▶ TASK DIRECTIONS
Go to the line below containing "let third : Int" and print exactly from there through the line containing "-- Pre_ excludes", both included. Print nothing else.

################

-- pv_equiv track=rewrite | github.com/nickdecodes/lottery-predict-project | lottery.py | compute_zone_ratio
-- ===== SOURCE A (Python) =====
-- import math
--
-- def compute_zone_ratio(numbers):
--     first_zone_count = 0
--     second_zone_count = 0
--     third_zone_count = 0
--
--     for num in numbers:
--         if 1 <= int(num) <= 12:
--             first_zone_count += 1
--         elif 12 < int(num) <= 24:
--             second_zone_count += 1
--         elif 25 <= int(num) <= 35:
--             third_zone_count += 1
--
--     # 计算分区个数的最大公约数
--     max_common_divisor = math.gcd(first_zone_count, math.gcd(second_zone_count, third_zone_count))
--
--     # 计算分区比值
--     first_zone_ratio = first_zone_count // max_common_divisor
--     second_zone_ratio = second_zone_count // max_common_divisor
--     third_zone_ratio = third_zone_count // max_common_divisor
--
--     zone_ratio = (first_zone_ratio, second_zone_ratio, third_zone_ratio)
--     return zone_ratio
-- ===== SOURCE B (Python) =====
-- import math
--
-- def compute_zone_ratio(numbers):
--     nums = list(numbers)
--     first_zone_count = sum(1 for num in nums if 1 <= int(num) <= 12)
--     second_zone_count = sum(1 for num in nums if 12 < int(num) <= 24)
--     third_zone_count = sum(1 for num in nums if 25 <= int(num) <= 35)
--     max_common_divisor = math.gcd(first_zone_count, math.gcd(second_zone_count, third_zone_count))
--     return (first_zone_count // max_common_divisor,
--             second_zone_count // max_common_divisor,
--             third_zone_count // max_common_divisor)
-- ===== Notes on version B (the rewrite author's own statement) =====
-- stated objective: alternative
-- what changed: Replaces A's single pass with a triple mutable-counter accumulator and if/elif chain by materializing the input once and computing each zone count in its own independent scan, then reducing by the gcd.
import Mathlib
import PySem

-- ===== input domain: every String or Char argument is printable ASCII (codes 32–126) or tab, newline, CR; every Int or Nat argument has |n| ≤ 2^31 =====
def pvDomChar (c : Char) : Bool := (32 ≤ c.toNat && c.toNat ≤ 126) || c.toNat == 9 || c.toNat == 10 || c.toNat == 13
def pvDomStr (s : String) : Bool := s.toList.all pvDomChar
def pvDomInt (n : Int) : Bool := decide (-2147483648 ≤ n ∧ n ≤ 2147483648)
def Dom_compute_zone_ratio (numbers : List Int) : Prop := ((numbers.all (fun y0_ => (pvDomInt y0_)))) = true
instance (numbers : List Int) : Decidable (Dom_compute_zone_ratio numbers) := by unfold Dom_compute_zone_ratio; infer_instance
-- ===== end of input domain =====

-- B computes the three zone counts in three independent scans instead of A's single triple-accumulator pass; same O(n) cost (objective: alternative).


-- ===== PORT A =====
def compute_zone_ratio (numbers : List Int) : Int × Int × Int :=
  let c := numbers.foldl (fun (s : Int × Int × Int) num =>
    if 1 ≤ num ∧ num ≤ 12 then (s.1 + 1, s.2.1, s.2.2)
    else if 12 < num ∧ num ≤ 24 then (s.1, s.2.1 + 1, s.2.2)
    else if 25 ≤ num ∧ num ≤ 35 then (s.1, s.2.1, s.2.2 + 1)
    else s) (0, 0, 0)
  let g : Int := Int.gcd c.1 (Int.gcd c.2.1 c.2.2)
  (PySem.Int.floordiv c.1 g, PySem.Int.floordiv c.2.1 g, PySem.Int.floordiv c.2.2 g)

-- ===== PORT B =====
def compute_zone_ratio_alt (numbers : List Int) : Int × Int × Int :=
  let nums := numbers
  let first : Int := nums.countP (fun n => decide (1 ≤ n ∧ n ≤ 12))
  let second : Int := nums.countP (fun n => decide (12 < n ∧ n ≤ 24))
  let third : Int := nums.countP (fun n => decide (25 ≤ n ∧ n ≤ 35))
  let g : Int := Int.gcd first (Int.gcd second third)
  (PySem.Int.floordiv first g, PySem.Int.floordiv second g, PySem.Int.floordiv third g)

-- ===== PRECONDITION & SPEC =====
-- Pre_ excludes exactly the inputs with no number in 1..35: there all three counts are 0,
-- the gcd is 0 and both A and B raise ZeroDivisionError.
def Pre_compute_zone_ratio (numbers : List Int) : Prop :=
  (numbers.any (fun n => decide (1 ≤ n ∧ n ≤ 35))) = true
instance (numbers : List Int) : Decidable (Pre_compute_zone_ratio numbers) := by
  unfold Pre_compute_zone_ratio; infer_instance
def pvWitness_compute_zone_ratio : List Int := [3, 17, 30, 30]
def Spec_compute_zone_ratio (numbers : List Int) (out : Int × Int × Int) : Prop := out = compute_zone_ratio_alt numbers
instance (numbers : List Int) (out : Int × Int × Int) : Decidable (Spec_compute_zone_ratio numbers out) := by unfold Spec_compute_zone_ratio; infer_instance

-- ===== CLAIM (what is proved, stated in full; the proofs are below) =====
def Claim_equal_compute_zone_ratio : Prop := ∀ (numbers : List Int), Dom_compute_zone_ratio numbers → Pre_compute_zone_ratio numbers → Spec_compute_zone_ratio numbers (compute_zone_ratio numbers)

-- ===== LEMMAS AND PROOFS =====
theorem czr_fold_counts (numbers : List Int) (a b c : Int) :
    numbers.foldl (fun (s : Int × Int × Int) num =>
      if 1 ≤ num ∧ num ≤ 12 then (s.1 + 1, s.2.1, s.2.2)
      else if 12 < num ∧ num ≤ 24 then (s.1, s.2.1 + 1, s.2.2)
      else if 25 ≤ num ∧ num ≤ 35 then (s.1, s.2.1, s.2.2 + 1)
      else s) (a, b, c)
    = (a + numbers.countP (fun n => decide (1 ≤ n ∧ n ≤ 12)),
       b + numbers.countP (fun n => decide (12 < n ∧ n ≤ 24)),
       c + numbers.countP (fun n => decide (25 ≤ n ∧ n ≤ 35))) := by
  induction numbers generalizing a b c with
  | nil => simp
  | cons x xs ih =>
    simp only [List.foldl_cons, List.countP_cons]
    by_cases h1 : 1 ≤ x ∧ x ≤ 12
    · have n2 : ¬(12 < x ∧ x ≤ 24) := by omega
      have n3 : ¬(25 ≤ x ∧ x ≤ 35) := by omega
      simp [h1, n2, n3, ih, Prod.ext_iff]
      push_cast
      omega
    · by_cases h2 : 12 < x ∧ x ≤ 24
      · have n3 : ¬(25 ≤ x ∧ x ≤ 35) := by omega
        simp [h1, h2, n3, ih, Prod.ext_iff]
        push_cast
        omega
      · by_cases h3 : 25 ≤ x ∧ x ≤ 35
        · simp [h1, h2, h3, ih, Prod.ext_iff]
          push_cast
          omega
        · simp [h1, h2, h3, ih]

-- ===== VERDICT (by name: the statement is the Claim_ definition above) =====
theorem compute_zone_ratio_spec : Claim_equal_compute_zone_ratio := by
  intro numbers _ _
  unfold Spec_compute_zone_ratio compute_zone_ratio compute_zone_ratio_alt
  simp [czr_fold_counts]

################

▶ ANSWER TO THIS PROBLEM
  let third : Int := nums.countP (fun n => decide (25 ≤ n ∧ n ≤ 35))
  let g : Int := Int.gcd first (Int.gcd second third)
  (PySem.Int.floordiv first g, PySem.Int.floordiv second g, PySem.Int.floordiv third g)

-- ===== PRECONDITION & SPEC =====
-- Pre_ excludes exactly the inputs with no number in 1..35: there all three counts are 0,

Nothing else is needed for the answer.